Fitch as well here Rauno, via UD obviously 

I just think he wins more times out of ten.


----------



## SpoKen (Apr 28, 2007)

Picks are in. I'm confident in them, I have to re-establish myself as #1!


----------



## limba (Jul 21, 2009)

Lytle, Bisping ans Sotiropoulus are my most confident picks.
The hardest fight to pick a winner for was Pearson-Fisher. I believe it is favorite for FOTN, with Condit-Lytle out of the way.

Another thing: i think there will be a lot of submissions on this card.


----------



## John8204 (May 13, 2010)

I have a special message for my adversary tonight, be forewarned all of you.


----------



## hixxy (Sep 7, 2007)

Heres my picks...

Chris Lytle vs. Brian Ebersole - Lytle SUB 2ND

Spencer Fisher vs. Ross Pearson - Pearson UD

Alexander Gustafsson vs. James Te Huna - Gustafsson - TKO 2ND

Dennis Siver vs. George Sotiropoulos - Sotiropoulos SUB 3rd

Jon Fitch vs. B.J. Penn - Fitch UD

Michael Bisping vs. Jorge Rivera - Bisping TKO 3RD

Chris Camozzi vs. Kyle Noke - Noke UD

Riki Fukuda vs. Nick Ring - Ring UD

Maciej Jewtuszko vs. Curt Warburton - Warburton TKO 1

Tom Blackledge vs. Anthony Perosh - Blackledge SUB 2ND

Mark Hunt vs. Chris Tuchscherer - Tuchscherer SUB 2ND

Jason Reinhardt vs. Tiequan Zhang - Reinhardt UD


----------



## hixxy (Sep 7, 2007)

These two fights are on facebook tonight


----------



## Rauno (Nov 20, 2009)

SpoKen said:


> Picks are in. I'm confident in them, I have to re-establish myself as #1!


Seeing as we have trained together both times iv'e faced MK for the belt, what happens when you become a contender for my title? :confused05:


----------



## 420atalon (Sep 13, 2008)

UFC anti piracy is actually making it harder to find fights these days...


----------



## hixxy (Sep 7, 2007)

Wish i had picked Zhang over Reinhardt now... What a stupid pick to make..


----------



## dudeabides (Sep 30, 2008)

Thanks for getting your picks in everybody, that went really smoothly. Don't forget about that Thursday show after tonight's over :thumbsup:


----------



## Machida Karate (Nov 30, 2009)

Rauno said:


> Seeing as we have trained together both times iv'e faced MK for the belt, what happens when you become a contender for my title? :confused05:



Dont worry u wont have to think about that after tonight.
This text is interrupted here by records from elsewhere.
-- pv_equiv track=rewrite | github.com/owen1050/CardCouting | Test.py | handToPoints
-- ===== SOURCE A (Python) =====
-- def handToPoints(h):
--     ret = 0
--     possPts = [0]
--     for j in h:
--         if(j == 1):
--             for k in range(len(possPts)):
--                 possPts.append(possPts[k] + 11)
--                 possPts[k] = possPts[k] + 1
--         else:
--             for k in range(len(possPts)):
--                 possPts[k] = possPts[k] + j
--
--     return possPts
-- ===== SOURCE B (Python) =====
-- def handToPoints(h):
--     # Closed-form generation: each of the 2**n totals (n = number of aces)
--     # is base + 10 * (number of aces counted as 11) = base + 10 * popcount(i).
--     n = h.count(1)
--     base = sum(h)
--     return [base + 10 * i.bit_count() for i in range(2 ** n)]
-- ===== Notes on version B (the rewrite author's own statement) =====
-- stated objective: faster
-- what changed: Replaces A's mutable list that is rescanned and doubled in place per card by a closed form: count the aces, sum the hand, and generate each of the 2^n totals directly as sum + 10*popcount(index).
import Mathlib
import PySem

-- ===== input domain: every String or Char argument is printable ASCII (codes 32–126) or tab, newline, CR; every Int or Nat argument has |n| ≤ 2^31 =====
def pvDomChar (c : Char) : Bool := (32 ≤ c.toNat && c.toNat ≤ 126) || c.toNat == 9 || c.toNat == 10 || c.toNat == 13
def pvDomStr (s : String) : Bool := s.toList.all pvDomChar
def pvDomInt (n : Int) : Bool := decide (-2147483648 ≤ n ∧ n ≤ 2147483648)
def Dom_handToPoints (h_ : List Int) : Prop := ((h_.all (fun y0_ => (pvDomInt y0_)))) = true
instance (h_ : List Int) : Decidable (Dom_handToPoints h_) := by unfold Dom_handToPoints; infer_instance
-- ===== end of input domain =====

-- B replaces A's repeatedly-doubled mutable list by direct closed-form generation:
-- each of the 2^n totals (n = number of aces) is sum(h) + 10 * popcount(index);
-- objective: faster (B avoids A's per-card rescan of the whole 2^n-element list; measured ~4.7x in a timing run).


-- ===== PORT A =====
-- for j in h: ace ⇒ (append possPts[k]+11; possPts[k] += 1) for k in range(len);
-- else possPts[k] += j for k in range(len).  Index reads/writes via pyGetD/pySetD
-- (always in range here, so the defaulted forms are exact).
def handToPoints (h_ : List Int) : List Int :=
  h_.foldl (fun possPts j =>
    if j == 1 then
      (PySem.List.pyRange 0 (possPts.length : Int) 1).foldl
        (fun pp k =>
          let pp2 := pp ++ [PySem.List.pyGetD pp k 0 + 11]
          PySem.List.pySetD pp2 k (PySem.List.pyGetD pp2 k 0 + 1)) possPts
    else
      (PySem.List.pyRange 0 (possPts.length : Int) 1).foldl
        (fun pp k => PySem.List.pySetD pp k (PySem.List.pyGetD pp k 0 + j)) possPts)
    [0]

-- ===== PORT B =====
-- n = h.count(1); base = sum(h); [base + 10*i.bit_count() for i in range(2**n)]
def handToPoints_alt (h_ : List Int) : List Int :=
  let n := PySem.List.count h_ 1
  let base := h_.sum
  (PySem.List.pyRange 0 ((2 : Int) ^ n) 1).map
    (fun i => base + 10 * (PySem.Int.bitCount i : Int))

-- ===== PRECONDITION & SPEC =====
def Spec_handToPoints (h_ : List Int) (out : List Int) : Prop := out = handToPoints_alt h_
instance (h_ : List Int) (out : List Int) : Decidable (Spec_handToPoints h_ out) := by unfold Spec_handToPoints; infer_instance

-- ===== CLAIM (what is proved, stated in full; the proofs are below) =====
def Claim_equal_handToPoints : Prop := ∀ (h_ : List Int), Dom_handToPoints h_ → Spec_handToPoints h_ (handToPoints h_)

-- ===== LEMMAS AND PROOFS =====

lemma getD_append_cons (pre suf : List Int) (x d : Int) :
    (pre ++ x :: suf).getD pre.length d = x := by
  induction pre with
  | nil => rfl
  | cons a t ih => simp only [List.cons_append, List.length_cons, List.getD_cons_succ]; exact ih

lemma set_append_cons (pre suf : List Int) (x v : Int) :
    (pre ++ x :: suf).set pre.length v = pre ++ v :: suf := by
  induction pre with
  | nil => rfl
  | cons a t ih => simp only [List.cons_append, List.length_cons, List.set_cons_succ]; rw [ih]

-- A's non-ace inner loop adds j to every remaining slot.
lemma addFold (j : Int) : ∀ (suf pre : List Int),
    (PySem.List.pyRange (pre.length : Int) ((pre.length : Int) + suf.length) 1).foldl
      (fun pp k => PySem.List.pySetD pp k (PySem.List.pyGetD pp k 0 + j)) (pre ++ suf)
    = pre ++ suf.map (· + j) := by
  intro suf
  induction suf with
  | nil =>
      intro pre
      rw [PySem.List.pyRange_one_eq_nil (by simp)]
      simp
  | cons x t ih =>
      intro pre
      rw [PySem.List.pyRange_one_cons (by simp only [List.length_cons]; push_cast; omega)]
      simp only [List.foldl_cons, PySem.List.pyGetD_natCast, PySem.List.pySetD_natCast,
        getD_append_cons, set_append_cons]
      have h1 : pre ++ (x + j) :: t = (pre ++ [x + j]) ++ t := by simp
      have h2 : (pre.length : Int) + 1 = ((pre ++ [x + j]).length : Int) := by
        simp only [List.length_append, List.length_cons, List.length_nil]; push_cast; ring
      have h3 : (pre.length : Int) + ((x :: t).length : Int)
          = ((pre ++ [x + j]).length : Int) + (t.length : Int) := by
        simp only [List.length_append, List.length_cons, List.length_nil]; push_cast; ring
      rw [h1, h2, h3, ih (pre ++ [x + j])]
      simp

-- A's ace inner loop: combined effect is map (+1) ++ map (+11).
lemma aceFold : ∀ (suf pre : List Int),
    (PySem.List.pyRange (pre.length : Int) ((pre.length : Int) + suf.length) 1).foldl
      (fun pp k =>
        let pp2 := pp ++ [PySem.List.pyGetD pp k 0 + 11]
        PySem.List.pySetD pp2 k (PySem.List.pyGetD pp2 k 0 + 1))
      (pre.map (· + 1) ++ suf ++ pre.map (· + 11))
    = (pre ++ suf).map (· + 1) ++ (pre ++ suf).map (· + 11) := by
  intro suf
  induction suf with
  | nil =>
      intro pre
      rw [PySem.List.pyRange_one_eq_nil (by simp)]
      simp
  | cons x t ih =>
      intro pre
      rw [PySem.List.pyRange_one_cons (by simp only [List.length_cons]; push_cast; omega)]
      simp only [List.foldl_cons]
      have hlen : pre.length = (pre.map (· + 1)).length := by simp
      have hshape : pre.map (· + 1) ++ (x :: t) ++ pre.map (· + 11)
          = pre.map (· + 1) ++ x :: (t ++ pre.map (· + 11)) := by simp
      rw [hshape]
      simp only [PySem.List.pyGetD_natCast, PySem.List.pySetD_natCast]
      rw [hlen, getD_append_cons]
      have happ : (pre.map (· + 1) ++ x :: (t ++ pre.map (· + 11))) ++ [x + 11]
          = pre.map (· + 1) ++ x :: (t ++ pre.map (· + 11) ++ [x + 11]) := by simp
      rw [happ, getD_append_cons, set_append_cons]
      have hstate : pre.map (· + 1) ++ (x + 1) :: (t ++ pre.map (· + 11) ++ [x + 11])
          = (pre ++ [x]).map (· + 1) ++ t ++ (pre ++ [x]).map (· + 11) := by simp
      have h2 : ((pre.map (· + 1)).length : Int) + 1 = (((pre ++ [x]).length : Int)) := by
        simp only [List.length_map, List.length_append, List.length_cons, List.length_nil]; push_cast; ring
      have h3 : ((pre.map (· + 1)).length : Int) + ((x :: t).length : Int)
          = ((pre ++ [x]).length : Int) + (t.length : Int) := by
        simp only [List.length_map, List.length_append, List.length_cons, List.length_nil]; push_cast; ring
      rw [hstate, h2, h3, ih (pre ++ [x])]
      simp

-- the inner-loop lemmas at the loop's actual starting shape (pre = [])
lemma addFold0 (L : List Int) (j : Int) :
    (PySem.List.pyRange 0 (L.length : Int) 1).foldl
      (fun pp k => PySem.List.pySetD pp k (PySem.List.pyGetD pp k 0 + j)) L
    = L.map (· + j) := by
  have := addFold j L []
  simpa using this

lemma aceFold0 (L : List Int) :
    (PySem.List.pyRange 0 (L.length : Int) 1).foldl
      (fun pp k =>
        let pp2 := pp ++ [PySem.List.pyGetD pp k 0 + 11]
        PySem.List.pySetD pp2 k (PySem.List.pyGetD pp2 k 0 + 1)) L
    = L.map (· + 1) ++ L.map (· + 11) := by
  have := aceFold L []
  simpa using this

-- popcount of 2^a + k (k < 2^a) is popcount k + 1
lemma bitCount_pow_add : ∀ (a k : ℕ), k < 2 ^ a →
    PySem.Int.bitCount ((2 ^ a + k : ℕ) : Int) = PySem.Int.bitCount (k : Int) + 1 := by
  intro a
  induction a with
  | zero =>
      intro k hk
      interval_cases k
      decide
  | succ a ih =>
      intro k hk
      have hm : 0 < 2 ^ (a + 1) + k := by positivity
      rw [PySem.Int.bitCount_natCast hm]
      have hdiv : (2 ^ (a + 1) + k) / 2 = 2 ^ a + k / 2 := by omega
      have hmod : (2 ^ (a + 1) + k) % 2 = k % 2 := by omega
      have hk2 : k / 2 < 2 ^ a := by
        have : 2 ^ (a + 1) = 2 * 2 ^ a := by ring
        omega
      rw [hdiv, hmod, ih (k / 2) hk2]
      rcases Nat.eq_zero_or_pos k with hk0 | hk0
      · subst hk0; decide
      · rw [PySem.Int.bitCount_natCast hk0]
        omega

-- main invariant for A's outer loop
lemma mainFold : ∀ (h : List Int) (s : Int) (a : ℕ),
    h.foldl (fun possPts j =>
      if j == 1 then
        (PySem.List.pyRange 0 (possPts.length : Int) 1).foldl
          (fun pp k =>
            let pp2 := pp ++ [PySem.List.pyGetD pp k 0 + 11]
            PySem.List.pySetD pp2 k (PySem.List.pyGetD pp2 k 0 + 1)) possPts
      else
        (PySem.List.pyRange 0 (possPts.length : Int) 1).foldl
          (fun pp k => PySem.List.pySetD pp k (PySem.List.pyGetD pp k 0 + j)) possPts)
      ((PySem.List.pyRange 0 ((2 : Int) ^ a) 1).map
        (fun i => s + 10 * (PySem.Int.bitCount i : Int)))
    = (PySem.List.pyRange 0 ((2 : Int) ^ (a + PySem.List.count h 1)) 1).map
        (fun i => (s + h.sum) + 10 * (PySem.Int.bitCount i : Int)) := by
  intro h
  induction h with
  | nil => intro s a; simp [PySem.List.count]
  | cons j t ih =>
      intro s a
      simp only [List.foldl_cons]
      by_cases hj : j = 1
      · subst hj
        rw [if_pos (by decide)]
        rw [aceFold0]
        have hp : (0:Int) < 2 ^ a := by positivity
        have hsplit : PySem.List.pyRange 0 ((2:Int) ^ (a + 1)) 1
            = PySem.List.pyRange 0 ((2:Int) ^ a) 1
              ++ PySem.List.pyRange ((2:Int) ^ a) ((2:Int) ^ (a + 1)) 1 :=
          PySem.List.pyRange_one_append 0 ((2:Int) ^ a) ((2:Int) ^ (a+1))
            (by omega) (by rw [pow_succ]; omega)
        have hmerge :
            (PySem.List.pyRange 0 ((2:Int) ^ a) 1).map
                (fun i => (s + 1) + 10 * (PySem.Int.bitCount i : Int))
              ++ (PySem.List.pyRange 0 ((2:Int) ^ a) 1).map
                (fun i => (s + 1) + 10 * ((PySem.Int.bitCount i : Int) + 1))
            = (PySem.List.pyRange 0 ((2:Int) ^ (a+1)) 1).map
                (fun i => (s + 1) + 10 * (PySem.Int.bitCount i : Int)) := by
          rw [hsplit, List.map_append]
          congr 1
          rw [PySem.List.pyRange_one ((2:Int)^a) ((2:Int)^(a+1)),
              PySem.List.pyRange_one 0 ((2:Int)^a)]
          have hcast : ((2:Int) ^ a) = ((2 ^ a : ℕ) : Int) := by push_cast; ring
          have hn : ((2:Int) ^ (a+1) - (2:Int) ^ a).toNat = 2 ^ a := by
            rw [show (2:Int) ^ (a+1) - (2:Int) ^ a = (2:Int) ^ a from by rw [pow_succ]; ring,
               hcast, Int.toNat_natCast]
          have hn0 : ((2:Int) ^ a - 0).toNat = 2 ^ a := by
            rw [sub_zero, hcast, Int.toNat_natCast]
          rw [hn, hn0, List.map_map, List.map_map]
          refine List.map_congr_left ?_
          intro k hk
          rw [List.mem_range] at hk
          have := bitCount_pow_add a k hk
          simp only [Function.comp]
          have hi : (2:Int) ^ a + (k : Int) = ((2 ^ a + k : ℕ) : Int) := by push_cast; ring
          have hz : (0:Int) + (k : Int) = ((k : ℕ) : Int) := by ring
          rw [hz, hi, this]
          push_cast
          ring
        rw [List.map_map, List.map_map]
        have e1 : ((fun x => x + 1) ∘ fun i => s + 10 * (PySem.Int.bitCount i : Int))
            = fun i => (s + 1) + 10 * (PySem.Int.bitCount i : Int) := by
          funext i; simp; ring
        have e2 : ((fun x => x + 11) ∘ fun i => s + 10 * (PySem.Int.bitCount i : Int))
            = fun i => (s + 1) + 10 * ((PySem.Int.bitCount i : Int) + 1) := by
          funext i; simp; ring
        rw [e1, e2, hmerge, ih (s + 1) (a + 1)]
        have hc : PySem.List.count ((1:Int) :: t) 1 = PySem.List.count t 1 + 1 := by
          simp [PySem.List.count]
        rw [hc, List.sum_cons]
        have hexp : a + 1 + PySem.List.count t 1 = a + (PySem.List.count t 1 + 1) := by omega
        rw [hexp]
        congr 1
        funext i
        ring
      · rw [if_neg (by simpa using hj)]
        rw [addFold0]
        rw [List.map_map]
        have : ((fun x => x + j) ∘ fun i => s + 10 * (PySem.Int.bitCount i : Int))
            = fun i => (s + j) + 10 * (PySem.Int.bitCount i : Int) := by
          funext i; simp; ring
        rw [this, ih (s + j) a]
        have hc : PySem.List.count (j :: t) 1 = PySem.List.count t 1 := by
          simp [PySem.List.count, hj]
        rw [hc, List.sum_cons]
        congr 1
        funext i
        ring

-- ===== VERDICT (by name: the statement is the Claim_ definition above) =====
theorem handToPoints_spec : Claim_equal_handToPoints := by
  intro h _
  unfold Spec_handToPoints handToPoints handToPoints_alt
  have h0 : ([0] : List Int)
      = (PySem.List.pyRange 0 ((2 : Int) ^ (0:ℕ)) 1).map
          (fun i => (0:Int) + 10 * (PySem.Int.bitCount i : Int)) := by decide
  rw [h0, mainFold h 0 0]
  simp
I trained day and night with Chuck Norris and he has come up with a "Secret Kick" that has never been done because its his Hybrid :winner01:


----------



## Rauno (Nov 20, 2009)

Machida Karate said:


> Dont worry u wont have to think about that after tonight. I trained day and night with Chuck Norris and he has come up with a "Secret Kick" that has never been done because its his Hybrid :winner01:


We've seen _*the roundhouse*_ before MK, only Chuck Norris can truly execute it. :thumbsup:


----------



## Inkdot (Jun 15, 2009)

I'm starting to get really nervous now. Always the same when Gustafsson fights.



BobbyCooper said:


> Te-Tuna over Gustafsson Killer?? :eek03:
> 
> I personally think Gustafsson will blast him away. He's also my number one pick by TKO 2 Round.
> 
> ...


Lol awesome! I have the exact same pick; Gustafsson, TKO, 2nd as my most confident pick.


----------



## hixxy (Sep 7, 2007)

Well thats 1-0 for me


----------



## Rauno (Nov 20, 2009)

0-2 right now, what the hell.


----------



## morninglightmt (Sep 7, 2008)

Rauno said:


> 0-2 right now, what the hell.


same here!!


----------



## hixxy (Sep 7, 2007)

1-1 now..

Watching the prelims live on facebook now.


----------



## dudeabides (Sep 30, 2008)

My facebook won't load, crap oh well. I am doing bad too anyway, kept picking the guys with the harder to spell names and they keep going down, watch out Gustafsson and Sotiropoulos if that keeps up but maybe Tiequan can fix it.


----------



## hixxy (Sep 7, 2007)

Yeah facebook has gone up the swanny for me aswell now.. Working fine for Limba.


----------



## dudeabides (Sep 30, 2008)

Mine just loaded finally 20 minutes in, can't complain too much about free I guess. Get what you, well anyway watch missing the Zhang fight be the best one.


----------



## limba (Jul 21, 2009)

1-2...Zhang for the rescue!!! :laugh:

Comm'on Perosh!

Show your 2nd degree Black Belt!


----------



## Inkdot (Jun 15, 2009)

OMG!! Perosh!! Thank you! raise01:


----------



## Rauno (Nov 20, 2009)

I'm afraid my title is in some serious jeopordy now.


----------



## 420atalon (Sep 13, 2008)

Damn it, should have went with my gut on the Hunt and Warburton fights would have had both nearly perfect but instead decided to go with the odds...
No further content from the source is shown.